While there are clear benefits of antipsychotic treatment for reducing psychotic symptoms and relapse in schizophrenia, concerns have emerged about antipsychotic effects on brain structure and function. Lesh and colleagues examined the effects of antipsychotic medication on cortical thickness and brain activity during a cognitive control task (AX-CPT). Although short-term treatment with antipsychotics was associated with prefrontal cortical thinning, treatment was also associated with better cognitive control and increased prefrontal functional activity.

Binge-eating disorder, recently established as a recognized diagnosis, is defined by recurrent distressing binge eating without inappropriate compensatory behavior. In a multicenter, randomized, double-blind, and forced-dose titration study, participants received lisdexamfetamine (30 mg, 50 mg, or 70 mg; 3-week titration and 8-week maintenance) or a placebo. McElroy et al reported significantly greater decreases in log-transformed binge eating in days per week (primary outcome) vs the placebo with 50 mg and 70 mg of lisdexamfetamine.
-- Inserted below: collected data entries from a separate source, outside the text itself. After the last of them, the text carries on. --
-- pv_equiv track=rewrite | github.com/skorokithakis/esphome-configs | compensate_rgb332.py | compensate_pixel
-- ===== SOURCE A (Python) =====
-- def compensate_pixel(r: int, g: int, b: int) -> tuple[int, int, int]:
--     """
--     Adjust pixel color to compensate for RGB332 quantization.
--
--     The goal is to find input values that, after RGB332 quantization,
--     produce colors as close as possible to the original intended color.
--     """
--     # RGB332 quantization levels.
--     r_levels = [i * 255 // 7 for i in range(8)]  # 0, 36, 73, 109, 146, 182, 219, 255
--     g_levels = [i * 255 // 7 for i in range(8)]
--     b_levels = [i * 255 // 3 for i in range(4)]  # 0, 85, 170, 255
--
--     def find_best_input(target: int, levels: list[int], bits: int) -> int:
--         """Find input value that quantizes closest to target."""
--         best_input = 0
--         best_diff = 256
--
--         # The quantization threshold for each level.
--         shift = 8 - bits
--         for test_input in range(256):
--             level_index = test_input >> shift
--             quantized = levels[level_index]
--             diff = abs(quantized - target)
--             if diff < best_diff:
--                 best_diff = diff
--                 best_input = test_input
--                 if diff == 0:
--                     break
--
--         return best_input
--
--     # Find input values that quantize closest to original colors.
--     r_comp = find_best_input(r, r_levels, 3)
--     g_comp = find_best_input(g, g_levels, 3)
--     b_comp = find_best_input(b, b_levels, 2)
--
--     return (r_comp, g_comp, b_comp)
-- ===== SOURCE B (Python) =====
-- def compensate_pixel(r: int, g: int, b: int) -> tuple[int, int, int]:
--     """Adjust pixel color to compensate for RGB332 quantization.
--
--     Scans the distinct quantization levels (8 for r/g, 4 for b) instead of
--     all 256 candidate inputs; the smallest input mapping to the best level
--     is best_index << shift.
--     """
--
--     def find_best_input(target: int, bits: int) -> int:
--         n = (1 << bits) - 1
--         levels = [i * 255 // n for i in range(n + 1)]
--         shift = 8 - bits
--         best_index = 0
--         best_diff = 256
--         for idx, level in enumerate(levels):
--             d = abs(level - target)
--             if d < best_diff:
--                 best_diff = d
--                 best_index = idx
--         return best_index << shift
--
--     return (find_best_input(r, 3), find_best_input(g, 3), find_best_input(b, 2))
-- ===== Notes on version B (the rewrite author's own statement) =====
-- stated objective: simpler
-- what changed: B scans only the distinct quantization levels (8 for r/g, 4 for b) instead of all 256 candidate inputs, tracking the best level index and mapping it back via index << shift; the early-break of A disappears because strict < already keeps the first minimum.
import Mathlib
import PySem

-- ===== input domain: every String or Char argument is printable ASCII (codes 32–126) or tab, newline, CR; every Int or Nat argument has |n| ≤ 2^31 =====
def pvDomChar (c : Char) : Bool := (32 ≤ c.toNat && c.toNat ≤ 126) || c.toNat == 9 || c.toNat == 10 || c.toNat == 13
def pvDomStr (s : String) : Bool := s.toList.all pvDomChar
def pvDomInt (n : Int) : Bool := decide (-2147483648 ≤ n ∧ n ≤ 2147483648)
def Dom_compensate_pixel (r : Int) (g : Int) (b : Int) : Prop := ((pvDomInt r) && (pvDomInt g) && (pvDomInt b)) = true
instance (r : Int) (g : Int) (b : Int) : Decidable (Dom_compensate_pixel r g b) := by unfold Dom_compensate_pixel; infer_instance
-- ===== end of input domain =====

-- B scans only the distinct quantization levels instead of all 256 candidate inputs (simpler loop, same result on every input).

-- ===== PORT A =====
-- state = (best_input, best_diff, broke) ; the Bool models Python's `break` on diff == 0
def pvStepA (target : Int) (levels : List Int) (shift : Nat)
    (s : Int × Int × Bool) (test_input : Int) : Int × Int × Bool :=
  if s.2.2 then s
  else
    let level_index := test_input >>> shift
    let quantized := (PySem.List.pyGet? levels level_index).getD 0  -- index is always in range in A; getD is exact here
    let diff := |quantized - target|
    if diff < s.2.1 then (test_input, diff, decide (diff = 0)) else s

def pvFindBestInput (target : Int) (levels : List Int) (bits : Nat) : Int :=
  let shift := 8 - bits
  ((PySem.List.pyRange 0 256 1).foldl (pvStepA target levels shift) (0, 256, false)).1

def compensate_pixel (r : Int) (g : Int) (b : Int) : Int × Int × Int :=
  let r_levels := (PySem.List.pyRange 0 8 1).map (fun i => PySem.Int.floordiv (i * 255) 7)
  let g_levels := (PySem.List.pyRange 0 8 1).map (fun i => PySem.Int.floordiv (i * 255) 7)
  let b_levels := (PySem.List.pyRange 0 4 1).map (fun i => PySem.Int.floordiv (i * 255) 3)
  (pvFindBestInput r r_levels 3, pvFindBestInput g g_levels 3, pvFindBestInput b b_levels 2)

-- ===== PORT B =====
-- state = (best_index, best_diff)
def pvStepB (target : Int) (s : Int × Int) (p : Int × Int) : Int × Int :=
  let d := |p.2 - target|
  if d < s.2 then (p.1, d) else s

def pvFindBestInputAlt (target : Int) (bits : Nat) : Int :=
  let n : Int := (1 <<< bits) - 1
  let levels := (PySem.List.pyRange 0 (n + 1) 1).map (fun i => PySem.Int.floordiv (i * 255) n)
  let shift := 8 - bits
  ((PySem.List.enumerate levels 0).foldl (pvStepB target) (0, 256)).1 <<< shift

def compensate_pixel_alt (r : Int) (g : Int) (b : Int) : Int × Int × Int :=
  (pvFindBestInputAlt r 3, pvFindBestInputAlt g 3, pvFindBestInputAlt b 2)

-- ===== PRECONDITION & SPEC =====
def Spec_compensate_pixel (r : Int) (g : Int) (b : Int) (out : Int × Int × Int) : Prop := out = compensate_pixel_alt r g b
instance (r : Int) (g : Int) (b : Int) (out : Int × Int × Int) : Decidable (Spec_compensate_pixel r g b out) := by unfold Spec_compensate_pixel; infer_instance

-- ===== CLAIM (what is proved, stated in full; the proofs are below) =====
def Claim_equal_compensate_pixel : Prop := ∀ (r : Int) (g : Int) (b : Int), Dom_compensate_pixel r g b → Spec_compensate_pixel r g b (compensate_pixel r g b)

-- ===== LEMMAS AND PROOFS =====

-- Once the break flag is set, or the common diff of the remaining inputs cannot beat best_diff, the fold is a no-op.
lemma pv_noop (t : Int) (L : List Int) (sh : Nat) (d0 : Int) :
    ∀ (l : List Int) (s : Int × Int × Bool),
    (∀ x ∈ l, |(PySem.List.pyGet? L (x >>> sh)).getD 0 - t| = d0) →
    (s.2.2 = true ∨ ¬ d0 < s.2.1) →
    l.foldl (pvStepA t L sh) s = s := by
  intro l
  induction l with
  | nil => intro s _ _; rfl
  | cons x xs ih =>
    intro s hmem hs
    have hx : |(PySem.List.pyGet? L (x >>> sh)).getD 0 - t| = d0 := hmem x (by simp)
    have hstep : pvStepA t L sh s x = s := by
      unfold pvStepA
      rcases hs with hdone | hlt
      · simp [hdone]
      · by_cases hd : s.2.2 = true
        · simp [hd]
        · simp only [Bool.not_eq_true] at hd
          simp [hd, hx, hlt]
    simpa [List.foldl_cons, hstep] using ih s (fun y hy => hmem y (by simp [hy])) hs

-- A block (first candidate input of a level, followed by inputs hitting the same level) folds to one step.
lemma pv_block (t : Int) (L : List Int) (sh : Nat) (c : Int) (l : List Int)
    (hl : ∀ x ∈ l, x >>> sh = c >>> sh) (s : Int × Int × Bool) :
    (c :: l).foldl (pvStepA t L sh) s = pvStepA t L sh s c := by
  rw [List.foldl_cons]
  set d0 := |(PySem.List.pyGet? L (c >>> sh)).getD 0 - t| with hd0
  apply pv_noop t L sh d0
  · intro x hx; rw [hl x hx]
  · unfold pvStepA
    by_cases hdone : s.2.2 = true
    · simp [hdone]
    · simp only [Bool.not_eq_true] at hdone
      by_cases hlt : d0 < s.2.1
      · simp [hdone, ← hd0, hlt]
      · simp [hdone, ← hd0, hlt]

-- flatMap of (first :: rest) blocks folds to a fold over the firsts
lemma pv_blocks_fold (t : Int) (L : List Int) (sh : Nat) :
    ∀ (bl : List (Int × List Int)) (s : Int × Int × Bool),
    (∀ p ∈ bl, ∀ x ∈ p.2, x >>> sh = p.1 >>> sh) →
    (bl.flatMap (fun p => p.1 :: p.2)).foldl (pvStepA t L sh) s
      = (bl.map (·.1)).foldl (pvStepA t L sh) s := by
  intro bl
  induction bl with
  | nil => intro s _; rfl
  | cons p ps ih =>
    intro s hbl
    rw [List.flatMap_cons, List.foldl_append, pv_block t L sh p.1 p.2 (hbl p (by simp)),
        List.map_cons, List.foldl_cons]
    exact ih _ (fun q hq x hx => hbl q (by simp [hq]) x hx)

-- A's fold over the block-first inputs simulates B's fold over (index, level) pairs.
def pvShl (x : Int) (k : Nat) : Int := x <<< k

lemma pv_rel (t : Int) (L : List Int) (sh : Nat) :
    ∀ (pairs : List (Int × Int)) (i d : Int),
    (∀ p ∈ pairs, (PySem.List.pyGet? L (pvShl p.1 sh >>> sh)).getD 0 = p.2) →
    (pairs.map (fun p => pvShl p.1 sh)).foldl (pvStepA t L sh) (pvShl i sh, d, decide (d = 0))
      = (pvShl (pairs.foldl (pvStepB t) (i, d)).1 sh,
         (pairs.foldl (pvStepB t) (i, d)).2,
         decide ((pairs.foldl (pvStepB t) (i, d)).2 = 0)) := by
  intro pairs
  induction pairs with
  | nil => intro i d _; rfl
  | cons p ps ih =>
    intro i d hmem
    have hp : (PySem.List.pyGet? L (pvShl p.1 sh >>> sh)).getD 0 = p.2 := hmem p (by simp)
    have hrest : ∀ q ∈ ps, (PySem.List.pyGet? L (pvShl q.1 sh >>> sh)).getD 0 = q.2 :=
      fun q hq => hmem q (by simp [hq])
    rw [List.map_cons, List.foldl_cons, List.foldl_cons]
    have hstep : pvStepA t L sh (pvShl i sh, d, decide (d = 0)) (pvShl p.1 sh)
        = (pvShl (pvStepB t (i, d) p).1 sh, (pvStepB t (i, d) p).2,
           decide ((pvStepB t (i, d) p).2 = 0)) := by
      by_cases hd : d = 0
      · subst hd
        have hnb : ¬ |p.2 - t| < (0 : Int) := not_lt.mpr (abs_nonneg _)
        unfold pvStepA pvStepB
        simp [hnb]
      · unfold pvStepA pvStepB
        simp only [hd, decide_eq_true_eq, if_false, hp]
        by_cases hlt : |p.2 - t| < d
        · simp [hlt]
        · simp [hlt, hd]
    rw [hstep]
    have := ih (pvStepB t (i, d) p).1 (pvStepB t (i, d) p).2 hrest
    simpa using this


-- channel lemma, 3 bits
set_option maxRecDepth 8192 in
lemma pv_comp3 (t : Int) :
    pvFindBestInput t [0,36,72,109,145,182,218,255] 3 = pvFindBestInputAlt t 3 := by
  unfold pvFindBestInput pvFindBestInputAlt
  have hlv : ((PySem.List.pyRange 0 ((1 <<< 3 : Int) - 1 + 1) 1).map
      (fun i => PySem.Int.floordiv (i * 255) ((1 <<< 3 : Int) - 1)))
      = ([0,36,72,109,145,182,218,255] : List Int) := by decide
  have hsplit : PySem.List.pyRange 0 256 1
      = (([(0, PySem.List.pyRange 1 32 1), (32, PySem.List.pyRange 33 64 1),
          (64, PySem.List.pyRange 65 96 1), (96, PySem.List.pyRange 97 128 1),
          (128, PySem.List.pyRange 129 160 1), (160, PySem.List.pyRange 161 192 1),
          (192, PySem.List.pyRange 193 224 1), (224, PySem.List.pyRange 225 256 1)] :
          List (Int × List Int)).flatMap (fun p => p.1 :: p.2)) := by decide
  simp only [hlv, hsplit]
  rw [pv_blocks_fold t _ (8 - 3) _ _ (by decide)]
  have hfirsts : (([(0, PySem.List.pyRange 1 32 1), (32, PySem.List.pyRange 33 64 1),
          (64, PySem.List.pyRange 65 96 1), (96, PySem.List.pyRange 97 128 1),
          (128, PySem.List.pyRange 129 160 1), (160, PySem.List.pyRange 161 192 1),
          (192, PySem.List.pyRange 193 224 1), (224, PySem.List.pyRange 225 256 1)] :
          List (Int × List Int)).map (·.1))
      = ((PySem.List.enumerate ([0,36,72,109,145,182,218,255] : List Int) 0).map
          (fun p => pvShl p.1 (8 - 3 : Nat))) := by decide
  rw [hfirsts]
  have hinit : ((0 : Int), (256 : Int), false)
      = (pvShl 0 (8 - 3 : Nat), (256 : Int), decide ((256 : Int) = 0)) := by decide
  rw [hinit, pv_rel t _ (8 - 3) _ 0 256 (by decide)]
  rfl

-- channel lemma, 2 bits
set_option maxRecDepth 8192 in
lemma pv_comp2 (t : Int) :
    pvFindBestInput t [0,85,170,255] 2 = pvFindBestInputAlt t 2 := by
  unfold pvFindBestInput pvFindBestInputAlt
  have hlv : ((PySem.List.pyRange 0 ((1 <<< 2 : Int) - 1 + 1) 1).map
      (fun i => PySem.Int.floordiv (i * 255) ((1 <<< 2 : Int) - 1)))
      = ([0,85,170,255] : List Int) := by decide
  have hsplit : PySem.List.pyRange 0 256 1
      = (([(0, PySem.List.pyRange 1 64 1), (64, PySem.List.pyRange 65 128 1),
          (128, PySem.List.pyRange 129 192 1), (192, PySem.List.pyRange 193 256 1)] :
          List (Int × List Int)).flatMap (fun p => p.1 :: p.2)) := by decide
  simp only [hlv, hsplit]
  rw [pv_blocks_fold t _ (8 - 2) _ _ (by decide)]
  have hfirsts : (([(0, PySem.List.pyRange 1 64 1), (64, PySem.List.pyRange 65 128 1),
          (128, PySem.List.pyRange 129 192 1), (192, PySem.List.pyRange 193 256 1)] :
          List (Int × List Int)).map (·.1))
      = ((PySem.List.enumerate ([0,85,170,255] : List Int) 0).map
          (fun p => pvShl p.1 (8 - 2 : Nat))) := by decide
  rw [hfirsts]
  have hinit : ((0 : Int), (256 : Int), false)
      = (pvShl 0 (8 - 2 : Nat), (256 : Int), decide ((256 : Int) = 0)) := by decide
  rw [hinit, pv_rel t _ (8 - 2) _ 0 256 (by decide)]
  rfl

-- ===== VERDICT (by name: the statement is the Claim_ definition above) =====
theorem compensate_pixel_spec : Claim_equal_compensate_pixel := by
  intro r g b _
  unfold Spec_compensate_pixel compensate_pixel compensate_pixel_alt
  have h7 : ((PySem.List.pyRange 0 8 1).map (fun i => PySem.Int.floordiv (i * 255) 7))
      = ([0,36,72,109,145,182,218,255] : List Int) := by decide
  have h3 : ((PySem.List.pyRange 0 4 1).map (fun i => PySem.Int.floordiv (i * 255) 3))
      = ([0,85,170,255] : List Int) := by decide
  simp only [h7, h3, pv_comp3, pv_comp2]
Adverse events were consistent with reports in adults with attention-deficit/hyperactivity disorder.

Van den Berg and colleagues performed a multisite randomized controlled trial for posttraumatic stress disorder (PTSD) in patients with severe psychotic disorders receiving treatment as usual for psychosis. Individuals receiving 8 sessions of standard evidence-based prolonged exposure or eye movement desensitization and reprocessing showed significant reduction in PTSD compared with those with a waiting list condition. Psychotherapeutic stabilization was not applied. Treating PTSD in psychosis was found to be feasible and safe.

Pietrzak and colleagues conducted a prospective cohort study to examine the relation between amyloid-β, anxiety, and depressive symptoms and cognitive decline in preclinical Alzheimer disease. Results revealed that anxiety symptoms significantly moderated the effect of high amyloid-β on decline in global cognition (Cohen d = 0.78), verbal memory (d = 0.54), language (d = 0.51), and executive function (d = 0.39). These effects were independent of age, education, IQ, apolipoprotein E genotype, subjective memory complaints, vascular risk factors, and depressive symptoms.